Covid-19. Gli Ordini dei medici: un nuovo modello di gestione è possibile

di redazione

Ottantamila sentinelle che, sul territorio, monitorino la popolazione per evitare recrudescenze dell’epidemia di Covid-19, anche in vista di una corretta programmazione della Fase 2. Sono i medici di medicina generale e i pediatri di libera scelta che, già oggi, costituiscono una rete capillare e prossimale ai cittadini e che potrebbero e dovrebbero essere coinvolti, sin da subito, nella gestione della pandemia.

È questa una delle proposte del Comitato centrale della Federazione nazionale degli ordini dei medici.

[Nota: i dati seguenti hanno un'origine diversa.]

-- the k-th stable occurrence inside a filter
theorem filter_take_getElem? {α : Type} (l : List α) (p : α → Bool) (k : Nat)
    (hk : k < l.length) (hp : p l[k] = true) :
    (l.filter p)[(l.take k).countP p]? = some l[k] := by
  induction l generalizing k with
  | nil => simp at hk
  | cons x t ih =>
    match k with
    | 0 =>
      simp only [List.take_zero, List.countP_nil]
      simp only [List.getElem_cons_zero] at hp
      rw [List.filter_cons_of_pos hp]
      rfl
    | k + 1 =>
      have hk' : k < t.length := by simpa using hk
      have hp' : p t[k] = true := by simpa using hp
      rw [List.take_succ_cons, List.countP_cons]
      by_cases hx : p x
      · rw [List.filter_cons_of_pos hx, hx]
        simp only []
        simpa using ih k hk' hp'
      · rw [List.filter_cons_of_neg (by simpa using hx)]
        have : (if p x = true then 1 else 0) = 0 := by simp [hx]
        rw [this, Nat.add_zero]
        simpa using ih k hk' hp'

-- B's output body: per-column groups, concatenated
def groupsOf (es : List (List Int)) (m' : Nat) : List (List Int) :=
  (List.range m').flatMap (fun (c : Nat) => (es.filter (fun r => colOf r == (c : Int))).map swapOf)

theorem groupsOf_length_prefix (es : List (List Int)) (hes : ∀ r ∈ es, 0 ≤ colOf r) (c' : Nat) :
    (groupsOf es c').length = es.countP (fun r => decide (colOf r < (c' : Int))) := by
  induction c' with
  | zero =>
    simp [groupsOf]
    symm
    rw [List.countP_eq_zero]
    intro r hr
    have := hes r hr
    simp
    omega
  | succ c' ih =>
    unfold groupsOf at ih ⊢
    rw [List.range_succ, List.flatMap_append, List.length_append, ih]
    have hcast : ((c' + 1 : Nat) : Int) = (c' : Int) + 1 := by push_cast; ring
    rw [hcast, countP_lt_succ]
    simp [List.countP_eq_length_filter]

«La gestione di questa epidemia ha mostrato una delle sue più gravi criticità proprio nella frammentazione dei modelli adottati, che non ha consentito un approccio pragmatico, efficiente e sinergico» sostiene il presidente della Fnomceo, Filippo Anelli. «Non mi riferisco solo alla frammentazione dei diversi modelli regionali, che, almeno all’inizio, hanno affrontato, ognuno a suo modo, quanto stava accadendo. Va ricomposta – precisa Anelli - la frammentazione tra i diversi sistemi di cure, quelli ospedalieri e quelli sul territorio, che devono sempre più integrarsi e potenziarsi. Come? Attingendo alle competenze di tutti gli attori impegnati sul campo».

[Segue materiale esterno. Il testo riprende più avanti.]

lemma content_eq (m : List Char) : loopA prefixesA m = bContent m := by
  rcases hp : pyPartition m with ⟨hd, sep, rest⟩
  unfold bContent
  rw [hp]
  cases sep with
  | false =>
      have hm : ' ' ∉ m := partition_false m (by rw [hp])
      simp only [Bool.false_eq_true, if_false]
      exact loopA_skip prefixesA m (by decide) hm
  | true =>
      have hpt := partition_true m (by rw [hp])
      rw [hp] at hpt
      obtain ⟨hm, hhd⟩ := hpt
      simp only at hm hhd
      subst hm
      simp only [if_true]
      simp only [loopA, prefixesA, swp_0 hd rest hhd, swp_1 hd rest hhd, swp_2 hd rest hhd, swp_3 hd rest hhd, swp_4 hd rest hhd, swp_5 hd rest hhd, swp_6 hd rest hhd, swp_7 hd rest hhd, swp_8 hd rest hhd, swp_9 hd rest hhd, swp_10 hd rest hhd, swp_11 hd rest hhd, swp_12 hd rest hhd, swp_13 hd rest hhd, swp_14 hd rest hhd, swp_15 hd rest hhd, swp_16 hd rest hhd, swp_17 hd rest hhd, swp_18 hd rest hhd, sw_nil,
        PySem.List.slice_from_natCast, Bool.and_true]
      clear hp
      by_cases hv0 : hd = "remember".toList
      · subst hv0
        have ha1 : List.drop ("remember that ".toList.length) ("remember".toList ++ ' ' :: rest) = rest.drop 5 := by
          rw [show ("remember that ".toList.length) = ("remember".toList).length + 1 + 5 from by decide, drop_decomp]
        have ha2 : List.drop ("remember ".toList.length) ("remember".toList ++ ' ' :: rest) = rest := by
          rw [show ("remember ".toList.length) = ("remember".toList).length + 1 + 0 from by decide, drop_decomp,
            List.drop_zero]
        rw [ha1, ha2, slice5]
        simp only [show decide ("remember".toList = "remember".toList) = true from by decide, show decide ("remember".toList = "store".toList) = false from by decide, show decide ("remember".toList = "memorize".toList) = false from by decide, show decide ("remember".toList = "memorise".toList) = false from by decide, show decide ("remember".toList = "save".toList) = false from by decide, show decide ("remember".toList = "note".toList) = false from by decide, show decide ("remember".toList = "keep".toList) = false from by decide, show decide ("remember".toList = "record".toList) = false from by decide, show decide ("remember".toList = "don't".toList) = false from by decide,
          show ("".toList : List Char) = ([] : List Char) from by decide, sw_nil,
          show verbsB.contains ("remember".toList) = true from by decide,
          Bool.true_and, Bool.false_and, Bool.and_true, Bool.false_eq_true, if_false, if_true]
        split_ifs <;> simp_all
      by_cases hv1 : hd = "store".toList
      · subst hv1
        have ha1 : List.drop ("store that ".toList.length) ("store".toList ++ ' ' :: rest) = rest.drop 5 := by
          rw [show ("store that ".toList.length) = ("store".toList).length + 1 + 5 from by decide, drop_decomp]
        have ha2 : List.drop ("store ".toList.length) ("store".toList ++ ' ' :: rest) = rest := by
          rw [show ("store ".toList.length) = ("store".toList).length + 1 + 0 from by decide, drop_decomp,
            List.drop_zero]
        rw [ha1, ha2, slice5]
        simp only [show decide ("store".toList = "remember".toList) = false from by decide, show decide ("store".toList = "store".toList) = true from by decide, show decide ("store".toList = "memorize".toList) = false from by decide, show decide ("store".toList = "memorise".toList) = false from by decide, show decide ("store".toList = "save".toList) = false from by decide, show decide ("store".toList = "note".toList) = false from by decide, show decide ("store".toList = "keep".toList) = false from by decide, show decide ("store".toList = "record".toList) = false from by decide, show decide ("store".toList = "don't".toList) = false from by decide,
          show ("".toList : List Char) = ([] : List Char) from by decide, sw_nil,
          show verbsB.contains ("store".toList) = true from by decide,
          Bool.true_and, Bool.false_and, Bool.and_true, Bool.false_eq_true, if_false, if_true]
        split_ifs <;> simp_all
      by_cases hv2 : hd = "memorize".toList
      · subst hv2
        have ha1 : List.drop ("memorize that ".toList.length) ("memorize".toList ++ ' ' :: rest) = rest.drop 5 := by
          rw [show ("memorize that ".toList.length) = ("memorize".toList).length + 1 + 5 from by decide, drop_decomp]
        have ha2 : List.drop ("memorize ".toList.length) ("memorize".toList ++ ' ' :: rest) = rest := by
          rw [show ("memorize ".toList.length) = ("memorize".toList).length + 1 + 0 from by decide, drop_decomp,
            List.drop_zero]
        rw [ha1, ha2, slice5]
        simp only [show decide ("memorize".toList = "remember".toList) = false from by decide, show decide ("memorize".toList = "store".toList) = false from by decide, show decide ("memorize".toList = "memorize".toList) = true from by decide, show decide ("memorize".toList = "memorise".toList) = false from by decide, show decide ("memorize".toList = "save".toList) = false from by decide, show decide ("memorize".toList = "note".toList) = false from by decide, show decide ("memorize".toList = "keep".toList) = false from by decide, show decide ("memorize".toList = "record".toList) = false from by decide, show decide ("memorize".toList = "don't".toList) = false from by decide,
          show ("".toList : List Char) = ([] : List Char) from by decide, sw_nil,
          show verbsB.contains ("memorize".toList) = true from by decide,
          Bool.true_and, Bool.false_and, Bool.and_true, Bool.false_eq_true, if_false, if_true]
        split_ifs <;> simp_all
      by_cases hv3 : hd = "memorise".toList
      · subst hv3
        have ha1 : List.drop ("memorise that ".toList.length) ("memorise".toList ++ ' ' :: rest) = rest.drop 5 := by
          rw [show ("memorise that ".toList.length) = ("memorise".toList).length + 1 + 5 from by decide, drop_decomp]
        have ha2 : List.drop ("memorise ".toList.length) ("memorise".toList ++ ' ' :: rest) = rest := by
          rw [show ("memorise ".toList.length) = ("memorise".toList).length + 1 + 0 from by decide, drop_decomp,
            List.drop_zero]
        rw [ha1, ha2, slice5]
        simp only [show decide ("memorise".toList = "remember".toList) = false from by decide, show decide ("memorise".toList = "store".toList) = false from by decide, show decide ("memorise".toList = "memorize".toList) = false from by decide, show decide ("memorise".toList = "memorise".toList) = true from by decide, show decide ("memorise".toList = "save".toList) = false from by decide, show decide ("memorise".toList = "note".toList) = false from by decide, show decide ("memorise".toList = "keep".toList) = false from by decide, show decide ("memorise".toList = "record".toList) = false from by decide, show decide ("memorise".toList = "don't".toList) = false from by decide,
          show ("".toList : List Char) = ([] : List Char) from by decide, sw_nil,
          show verbsB.contains ("memorise".toList) = true from by decide,
          Bool.true_and, Bool.false_and, Bool.and_true, Bool.false_eq_true, if_false, if_true]
        split_ifs <;> simp_all
      by_cases hv4 : hd = "save".toList
      · subst hv4
        have ha1 : List.drop ("save that ".toList.length) ("save".toList ++ ' ' :: rest) = rest.drop 5 := by
          rw [show ("save that ".toList.length) = ("save".toList).length + 1 + 5 from by decide, drop_decomp]
        have ha2 : List.drop ("save ".toList.length) ("save".toList ++ ' ' :: rest) = rest := by
          rw [show ("save ".toList.length) = ("save".toList).length + 1 + 0 from by decide, drop_decomp,
            List.drop_zero]
        rw [ha1, ha2, slice5]
        simp only [show decide ("save".toList = "remember".toList) = false from by decide, show decide ("save".toList = "store".toList) = false from by decide, show decide ("save".toList = "memorize".toList) = false from by decide, show decide ("save".toList = "memorise".toList) = false from by decide, show decide ("save".toList = "save".toList) = true from by decide, show decide ("save".toList = "note".toList) = false from by decide, show decide ("save".toList = "keep".toList) = false from by decide, show decide ("save".toList = "record".toList) = false from by decide, show decide ("save".toList = "don't".toList) = false from by decide,
          show ("".toList : List Char) = ([] : List Char) from by decide, sw_nil,
          show verbsB.contains ("save".toList) = true from by decide,
          Bool.true_and, Bool.false_and, Bool.and_true, Bool.false_eq_true, if_false, if_true]
        split_ifs <;> simp_all
      by_cases hv5 : hd = "note".toList
      · subst hv5
        have ha1 : List.drop ("note that ".toList.length) ("note".toList ++ ' ' :: rest) = rest.drop 5 := by
          rw [show ("note that ".toList.length) = ("note".toList).length + 1 + 5 from by decide, drop_decomp]
        have ha2 : List.drop ("note ".toList.length) ("note".toList ++ ' ' :: rest) = rest := by
          rw [show ("note ".toList.length) = ("note".toList).length + 1 + 0 from by decide, drop_decomp,
            List.drop_zero]
        rw [ha1, ha2, slice5]
        simp only [show decide ("note".toList = "remember".toList) = false from by decide, show decide ("note".toList = "store".toList) = false from by decide, show decide ("note".toList = "memorize".toList) = false from by decide, show decide ("note".toList = "memorise".toList) = false from by decide, show decide ("note".toList = "save".toList) = false from by decide, show decide ("note".toList = "note".toList) = true from by decide, show decide ("note".toList = "keep".toList) = false from by decide, show decide ("note".toList = "record".toList) = false from by decide, show decide ("note".toList = "don't".toList) = false from by decide,
          show ("".toList : List Char) = ([] : List Char) from by decide, sw_nil,
          show verbsB.contains ("note".toList) = true from by decide,
          Bool.true_and, Bool.false_and, Bool.and_true, Bool.false_eq_true, if_false, if_true]
        split_ifs <;> simp_all
      by_cases hv6 : hd = "keep".toList
      · subst hv6
        have hb : PySem.List.slice ("keep".toList ++ ' ' :: rest) (some 13) none = rest.drop 8 := by
          rw [slice13, show (13 : Nat) = ("keep".toList).length + 1 + 8 from by decide, drop_decomp]
        have ha1 : List.drop ("keep in mind that ".toList.length) ("keep".toList ++ ' ' :: rest)
            = rest.drop 13 := by
          rw [show ("keep in mind that ".toList.length) = ("keep".toList).length + 1 + 13 from by decide,
            drop_decomp]
        have ha2 : List.drop ("keep in mind ".toList.length) ("keep".toList ++ ' ' :: rest)
            = rest.drop 8 := by
          rw [show ("keep in mind ".toList.length) = ("keep".toList).length + 1 + 8 from by decide,
            drop_decomp]
        simp only [hb, ha1, ha2, slice5]
        rw [show ("in mind that ".toList) = "in mind ".toList ++ "that ".toList from by decide, sw_append,
          show (("in mind ".toList).length) = 8 from by decide]
        simp only [List.drop_drop, show (5 + 8 : Nat) = 13 from by decide]
        simp only [show decide ("keep".toList = "remember".toList) = false from by decide, show decide ("keep".toList = "store".toList) = false from by decide, show decide ("keep".toList = "memorize".toList) = false from by decide, show decide ("keep".toList = "memorise".toList) = false from by decide, show decide ("keep".toList = "save".toList) = false from by decide, show decide ("keep".toList = "note".toList) = false from by decide, show decide ("keep".toList = "keep".toList) = true from by decide, show decide ("keep".toList = "record".toList) = false from by decide, show decide ("keep".toList = "don't".toList) = false from by decide,
          show verbsB.contains ("keep".toList) = false from by decide,
          show (("keep".toList = "record".toList)) = False from by simp,
          Bool.true_and, Bool.false_and, Bool.and_true, Bool.false_eq_true, if_false, if_true]
        split_ifs <;> simp_all
      by_cases hv7 : hd = "record".toList
      · subst hv7
        have ha1 : List.drop ("record this ".toList.length) ("record".toList ++ ' ' :: rest)
            = rest.drop 5 := by
          rw [show ("record this ".toList.length) = ("record".toList).length + 1 + 5 from by decide,
            drop_decomp]
        have ha2 : List.drop ("record that ".toList.length) ("record".toList ++ ' ' :: rest)
            = rest.drop 5 := by
          rw [show ("record that ".toList.length) = ("record".toList).length + 1 + 5 from by decide,
            drop_decomp]
        have ha3 : List.drop ("record ".toList.length) ("record".toList ++ ' ' :: rest) = rest := by
          rw [show ("record ".toList.length) = ("record".toList).length + 1 + 0 from by decide,
            drop_decomp, List.drop_zero]
        rw [ha1, ha2, ha3, slice5]
        simp only [show decide ("record".toList = "remember".toList) = false from by decide, show decide ("record".toList = "store".toList) = false from by decide, show decide ("record".toList = "memorize".toList) = false from by decide, show decide ("record".toList = "memorise".toList) = false from by decide, show decide ("record".toList = "save".toList) = false from by decide, show decide ("record".toList = "note".toList) = false from by decide, show decide ("record".toList = "keep".toList) = false from by decide, show decide ("record".toList = "record".toList) = true from by decide, show decide ("record".toList = "don't".toList) = false from by decide,
          show ("".toList : List Char) = ([] : List Char) from by decide, sw_nil,
          show verbsB.contains ("record".toList) = false from by decide,
          Bool.true_and, Bool.false_and, Bool.and_true, Bool.false_eq_true, if_false, if_true]
        split_ifs <;> simp_all
      by_cases hv8 : hd = "don't".toList
      · subst hv8
        have hb : PySem.List.slice ("don't".toList ++ ' ' :: rest) (some 13) none = rest.drop 7 := by
          rw [slice13, show (13 : Nat) = ("don't".toList).length + 1 + 7 from by decide, drop_decomp]
        have ha1 : List.drop ("don't forget that ".toList.length) ("don't".toList ++ ' ' :: rest)
            = rest.drop 12 := by
          rw [show ("don't forget that ".toList.length) = ("don't".toList).length + 1 + 12 from by decide,
            drop_decomp]
        have ha2 : List.drop ("don't forget ".toList.length) ("don't".toList ++ ' ' :: rest)
            = rest.drop 7 := by
          rw [show ("don't forget ".toList.length) = ("don't".toList).length + 1 + 7 from by decide,
            drop_decomp]
        simp only [hb, ha1, ha2, slice5]
        rw [show ("forget that ".toList) = "forget ".toList ++ "that ".toList from by decide, sw_append,
          show (("forget ".toList).length) = 7 from by decide]
        simp only [List.drop_drop, show (5 + 7 : Nat) = 12 from by decide]
        simp only [show decide ("don't".toList = "remember".toList) = false from by decide, show decide ("don't".toList = "store".toList) = false from by decide, show decide ("don't".toList = "memorize".toList) = false from by decide, show decide ("don't".toList = "memorise".toList) = false from by decide, show decide ("don't".toList = "save".toList) = false from by decide, show decide ("don't".toList = "note".toList) = false from by decide, show decide ("don't".toList = "keep".toList) = false from by decide, show decide ("don't".toList = "record".toList) = false from by decide, show decide ("don't".toList = "don't".toList) = true from by decide,
          show verbsB.contains ("don't".toList) = false from by decide,
          show (("don't".toList = "record".toList)) = False from by simp,
          Bool.true_and, Bool.false_and, Bool.and_true, Bool.false_eq_true, if_false, if_true]
        split_ifs <;> simp_all
      · -- hd is none of the keyword first words: no prefix matches, both sides return the input
        simp_all [verbsB, show ("".toList : List Char) = ([] : List Char) from by decide, sw_nil]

La lettera inviata giorni fa dai centomila medici «ha ribadito – dice il presidente Fnomceo - che la gestione del Covid-19 deve avvenire, in primis, sul territorio. Questo sia per affrontare al meglio la prevenzione del contagio, ed eventualmente il percorso di cure a partire dall’esordio dei sintomi, prima che si renda necessario il ricovero; sia per decongestionare gli ospedali».

La gestione dell’epidemia sul territorio, «per essere efficace, deve essere accompagnata da una semplificazione delle procedure per l’utilizzo dei farmaci» avverte il presidente Fnomceo e «l’intero arsenale delle cure ammesse oggi dall’Aifa deve essere messo a disposizione dei medici di medicina generale, per la prescrizione ai loro pazienti».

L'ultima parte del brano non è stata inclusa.